А сейчас ещё два слова об иллюстрациях Кибрика. Я ведь взялась рассматривать эти две главнейших книги моей юности. Siс! Они обе были изданы задолго до того, как попали мне в руки. «Кола Брюньон» – в тридцать шестом, а «Тиль Уленшпигель» – в тридцать восьмом годах. А над иллюстрациями Кибрик работал, скорее всего, в первой половине тридцатых годов, на подъёме общественного, творческого духа в СССР (возвращение Горького, Первый съезд писателей, расцвет издательского дела). Возрождение во Франции и Фландрии как бы переливалось им в советское Возрождение (только публикация рисунков опоздала, и теперь они служили не подтверждением атмосферы, а её сокрытием, прикрытием). Но сейчас – не о ежовщине, а об этих конкретных книжках. Когда я их покупала в конце сороковых – начале пятидесятых годов, состояние их было отличное, безупречное. Почти новенькими попали они к букинистам из чьих-то хороших библиотек, лишившись сначала своих хозяев (то ли на фронте, то ли в подвалах ЧК), а потом отправленные в случайные руки их опростившимися (или очень нуждающимися?) наследниками. И вот такими – яркими, нарядными, брызжущими мыслями, чувствами, сохранились они в моей душе. А на деле оказались растрепанными от бессчётного перечитывания. А может, попадали за семьдесят лет в какие-нибудь квартирные катастрофы, вроде потопа от соседей сверху? Надо попробовать привести их в порядок.

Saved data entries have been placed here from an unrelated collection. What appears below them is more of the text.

-- pv_equiv track=rewrite | github.com/mbt1/LanguageLearnApp | server/srs/difficulty.py | difficulty_exercise_type
-- ===== SOURCE A (Python) =====
-- DIFFICULTY_CONFIG: list[dict] = [
--     {"level": 10, "exercise_type": "translate", "presentation": "mc",      "min_stability": 0.0},
--     {"level": 20, "exercise_type": "translate", "presentation": "arrange", "min_stability": 1.0},
--     {"level": 30, "exercise_type": "cloze",     "presentation": "mc",      "min_stability": 3.0},
--     {"level": 40, "exercise_type": "cloze",     "presentation": "typing",  "min_stability": 10.0},
--     {"level": 50, "exercise_type": "translate",  "presentation": "typing",  "min_stability": 30.0},
-- ]
--
-- _LEVEL_MAP: dict[int, dict] = {entry["level"]: entry for entry in DIFFICULTY_CONFIG}
--
-- def difficulty_exercise_type(level: int) -> str:
--     """Return the exercise_type string for a difficulty level."""
--     entry = _LEVEL_MAP.get(level)
--     if entry:
--         return entry["exercise_type"]
--     # Fall back to nearest level below
--     for entry in reversed(DIFFICULTY_CONFIG):
--         if entry["level"] <= level:
--             return entry["exercise_type"]
--     return DIFFICULTY_CONFIG[0]["exercise_type"]
-- ===== SOURCE B (Python) =====
-- _LEVELS = [10, 20, 30, 40, 50]
-- _TYPES = ["translate", "translate", "cloze", "cloze", "translate"]
--
-- def _bisect_right(xs, x, lo, hi):
--     while lo < hi:
--         mid = (lo + hi) // 2
--         if x < xs[mid]:
--             hi = mid
--         else:
--             lo = mid + 1
--     return lo
--
-- def difficulty_exercise_type(level: int) -> str:
--     """Return the exercise_type string for a difficulty level."""
--     i = _bisect_right(_LEVELS, level, 0, len(_LEVELS))
--     if i == 0:
--         return _TYPES[0]
--     return _TYPES[i - 1]
-- ===== Notes on version B (the rewrite author's own statement) =====
-- stated objective: idiomatic
-- what changed: Replaced the dict lookup plus reversed linear scan with a binary search (bisect_right) over the ascending threshold levels, indexing a parallel list of exercise types.
import Mathlib
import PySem

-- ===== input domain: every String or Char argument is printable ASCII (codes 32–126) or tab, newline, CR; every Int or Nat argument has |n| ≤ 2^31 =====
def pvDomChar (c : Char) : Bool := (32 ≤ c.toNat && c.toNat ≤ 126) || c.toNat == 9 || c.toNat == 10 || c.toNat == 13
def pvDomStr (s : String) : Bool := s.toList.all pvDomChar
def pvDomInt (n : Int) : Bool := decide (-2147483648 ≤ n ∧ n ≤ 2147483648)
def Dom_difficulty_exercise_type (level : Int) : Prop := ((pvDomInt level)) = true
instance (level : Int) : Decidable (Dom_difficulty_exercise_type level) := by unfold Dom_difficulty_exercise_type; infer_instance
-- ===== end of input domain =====

-- B replaces A's dict lookup + reversed linear scan with a binary search over the ascending
-- threshold levels (idiomatic rewrite; same return value for every int level).

-- ===== PORT A =====
-- DIFFICULTY_CONFIG as (level, exercise_type, presentation); the unused float field
-- min_stability is dropped (the function never reads it, so this is exact).
def pvConfigA : List (Int × String × String) :=
  [(10, "translate", "mc"), (20, "translate", "arrange"), (30, "cloze", "mc"),
   (40, "cloze", "typing"), (50, "translate", "typing")]

-- _LEVEL_MAP = {entry["level"]: entry for entry in DIFFICULTY_CONFIG}
def pvLevelMapA : PySem.Dict Int (String × String) :=
  pvConfigA.foldl (fun d e => d.insert e.1 e.2) (PySem.Dict.empty)

-- for entry in reversed(DIFFICULTY_CONFIG): if entry["level"] <= level: return entry["exercise_type"]
def pvFallbackA (level : Int) : List (Int × String × String) → String
  | [] => (pvConfigA.headD (0, "", "")).2.1   -- return DIFFICULTY_CONFIG[0]["exercise_type"]
  | e :: rest => if e.1 ≤ level then e.2.1 else pvFallbackA level rest

def difficulty_exercise_type (level : Int) : String :=
  match PySem.Dict.get? pvLevelMapA level with
  | some entry => entry.1        -- a config entry is a non-empty dict, hence truthy
  | none => pvFallbackA level pvConfigA.reverse

-- ===== PORT B =====
def pvLevelsB : List Int := [10, 20, 30, 40, 50]
def pvTypesB : List String := ["translate", "translate", "cloze", "cloze", "translate"]

-- _bisect_right(xs, x, lo, hi): the while loop of Source B as recursion on hi - lo
def pvBisectRight (xs : List Int) (x : Int) (lo hi : Nat) : Nat :=
  if _h : lo < hi then
    let mid := (lo + hi) / 2
    if x < xs.getD mid 0 then pvBisectRight xs x lo mid
    else pvBisectRight xs x (mid + 1) hi
  else lo
termination_by hi - lo
decreasing_by all_goals omega

def difficulty_exercise_type_alt (level : Int) : String :=
  let i := pvBisectRight pvLevelsB level 0 pvLevelsB.length
  if i = 0 then pvTypesB.getD 0 ""
  else pvTypesB.getD (i - 1) ""

-- ===== PRECONDITION & SPEC =====
def Spec_difficulty_exercise_type (level : Int) (out : String) : Prop := out = difficulty_exercise_type_alt level
instance (level : Int) (out : String) : Decidable (Spec_difficulty_exercise_type level out) := by unfold Spec_difficulty_exercise_type; infer_instance

-- ===== CLAIM (what is proved, stated in full; the proofs are below) =====
def Claim_equal_difficulty_exercise_type : Prop := ∀ (level : Int), Dom_difficulty_exercise_type level → Spec_difficulty_exercise_type level (difficulty_exercise_type level)

-- ===== LEMMAS AND PROOFS =====

-- B's binary search over [10,20,30,40,50] lands on the rightmost insertion point.
lemma pv_br_eval (x : Int) : pvBisectRight pvLevelsB x 0 5 =
    if x < 10 then 0 else if x < 20 then 1 else if x < 30 then 2
    else if x < 40 then 3 else if x < 50 then 4 else 5 := by
  rw [pvBisectRight.eq_def]
  norm_num [pvLevelsB]
  rw [pvBisectRight.eq_def, pvBisectRight.eq_def]
  norm_num [pvLevelsB]
  rw [pvBisectRight.eq_def, pvBisectRight.eq_def, pvBisectRight.eq_def, pvBisectRight.eq_def]
  norm_num [pvLevelsB]
  rw [pvBisectRight.eq_def, pvBisectRight.eq_def]
  norm_num [pvLevelsB]
  have b33 : pvBisectRight [10, 20, 30, 40, 50] x 3 3 = 3 := by
    rw [pvBisectRight.eq_def]; norm_num
  have b44 : pvBisectRight [10, 20, 30, 40, 50] x 4 4 = 4 := by
    rw [pvBisectRight.eq_def]; norm_num
  simp only [b33, b44]
  split_ifs <;> omega

-- A's dict lookup misses whenever level is none of the five configured levels.
lemma pv_get_none (level : Int) (h1 : level ≠ 10) (h2 : level ≠ 20) (h3 : level ≠ 30)
    (h4 : level ≠ 40) (h5 : level ≠ 50) :
    PySem.Dict.get? pvLevelMapA level = none := by
  simp [pvLevelMapA, pvConfigA, PySem.Dict.get?, PySem.Dict.insert, PySem.Dict.empty]
  omega

-- ===== VERDICT (by name: the statement is the Claim_ definition above) =====
theorem difficulty_exercise_type_spec : Claim_equal_difficulty_exercise_type := by
  intro level _
  unfold Spec_difficulty_exercise_type
  by_cases e1 : level = 10
  case pos =>
    subst e1
    unfold difficulty_exercise_type difficulty_exercise_type_alt
    rw [show pvLevelsB.length = 5 from rfl, pv_br_eval]
    norm_num [pvLevelMapA, pvConfigA, PySem.Dict.get?, PySem.Dict.insert, PySem.Dict.empty, pvTypesB]
  by_cases e2 : level = 20
  case pos =>
    subst e2
    unfold difficulty_exercise_type difficulty_exercise_type_alt
    rw [show pvLevelsB.length = 5 from rfl, pv_br_eval]
    norm_num [pvLevelMapA, pvConfigA, PySem.Dict.get?, PySem.Dict.insert, PySem.Dict.empty, pvTypesB]
  by_cases e3 : level = 30
  case pos =>
    subst e3
    unfold difficulty_exercise_type difficulty_exercise_type_alt
    rw [show pvLevelsB.length = 5 from rfl, pv_br_eval]
    norm_num [pvLevelMapA, pvConfigA, PySem.Dict.get?, PySem.Dict.insert, PySem.Dict.empty, pvTypesB]
  by_cases e4 : level = 40
  case pos =>
    subst e4
    unfold difficulty_exercise_type difficulty_exercise_type_alt
    rw [show pvLevelsB.length = 5 from rfl, pv_br_eval]
    norm_num [pvLevelMapA, pvConfigA, PySem.Dict.get?, PySem.Dict.insert, PySem.Dict.empty, pvTypesB]
  by_cases e5 : level = 50
  case pos =>
    subst e5
    unfold difficulty_exercise_type difficulty_exercise_type_alt
    rw [show pvLevelsB.length = 5 from rfl, pv_br_eval]
    norm_num [pvLevelMapA, pvConfigA, PySem.Dict.get?, PySem.Dict.insert, PySem.Dict.empty, pvTypesB]
  unfold difficulty_exercise_type difficulty_exercise_type_alt
  rw [pv_get_none level e1 e2 e3 e4 e5]
  show pvFallbackA level pvConfigA.reverse = _
  have hlen : pvLevelsB.length = 5 := rfl
  rw [hlen, pv_br_eval]
  simp only [pvFallbackA, pvConfigA, List.reverse, List.reverseAux]
  split_ifs <;> first | rfl | omega | exact False.elim ‹False›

А сейчас сделаем шаг назад. Вернёмся в сорок второй год, в котором я раздобыла «Тиля Уленшпигеля». И двинулась дальше – в мир взрослых книг. Прежде всего, ревизовала наши домашние (судя по автографам – Юрия). Прочла повести Гоголя. Особенно задели, напугали даже, «Портрет» и «Страшная месть». Пушкинскую прозу проглотила без запинки. «Евгений Онегин» для девятилетней оказался скучноват. Зато «Маленькие трагедии» своей средневековостью очень совпали с «Уленшпигелем», «Петером Шлемилем», «Мушкетёрами». Из поэм с удовольствием читала «Цыган», «Полтаву», «Медного всадника», «Графа Нулина». И до запятых знакомую «Руслана и Людмилу». И все-таки больше я тянулась к лермонтовским стихам. Я уже не говорю о «Мцыри». Но и «Демон». И лирикой его я упивалась. Уже десятки шедевров знала наизусть: и «Ночевала тучка», «И скучно, и грустно», и «Выхожу один я на дорогу», и «Нет, я не Байрон…», и «Дары Терека»… Что странно: я так полюбила Уленшпигеля и Брюньона за их оптимизм, весёлое (именно весёлое) мужество, за фейерверк острот и выходок. А в поэзии Лермонтова меня привлекали именно мрачность, скепсис, ирония – все виды отрицания, гибнущие один за другим герои… Или это уже проклёвывался подросток, желающий ревизовать благополучную взрослую действительность. Я думаю, что мне бы и язвительный Печорин понравился. Не то что денди Онегин. Но прозы в бабушкином однотомнике не было. Может быть, я и докопалась до «Героя нашего времени», посещая усердно детскую библиотеку в конце второго класса. Но тут в нашей жизни всё перевернулось вверх ногами со второй оккупацией Ростова. Она произошла так внезапно и сопровождалась для нашей семьи такими трагическими подробностями, что думать, беспокоиться приходилось даже не о холоде-голоде, а тем более не об отсутствии книг для чтения, а единственно – о жизни и смерти. Впрочем, и здесь существовали индивидуальные особенности в жизни каждого члена маленького семейного коллектива. Мама была озабочена попытками уехать нам в какую-нибудь областную глушь, где никто не знал бы о бабушкином еврействе. Сама бабушка приготовила в тумбочке возле кровати морфий и шприц в стальной коробочке. (Где-то по сей день этот шприц в той же металлической коробочке, ещё из бабушкиных батумских запасов, хранится.)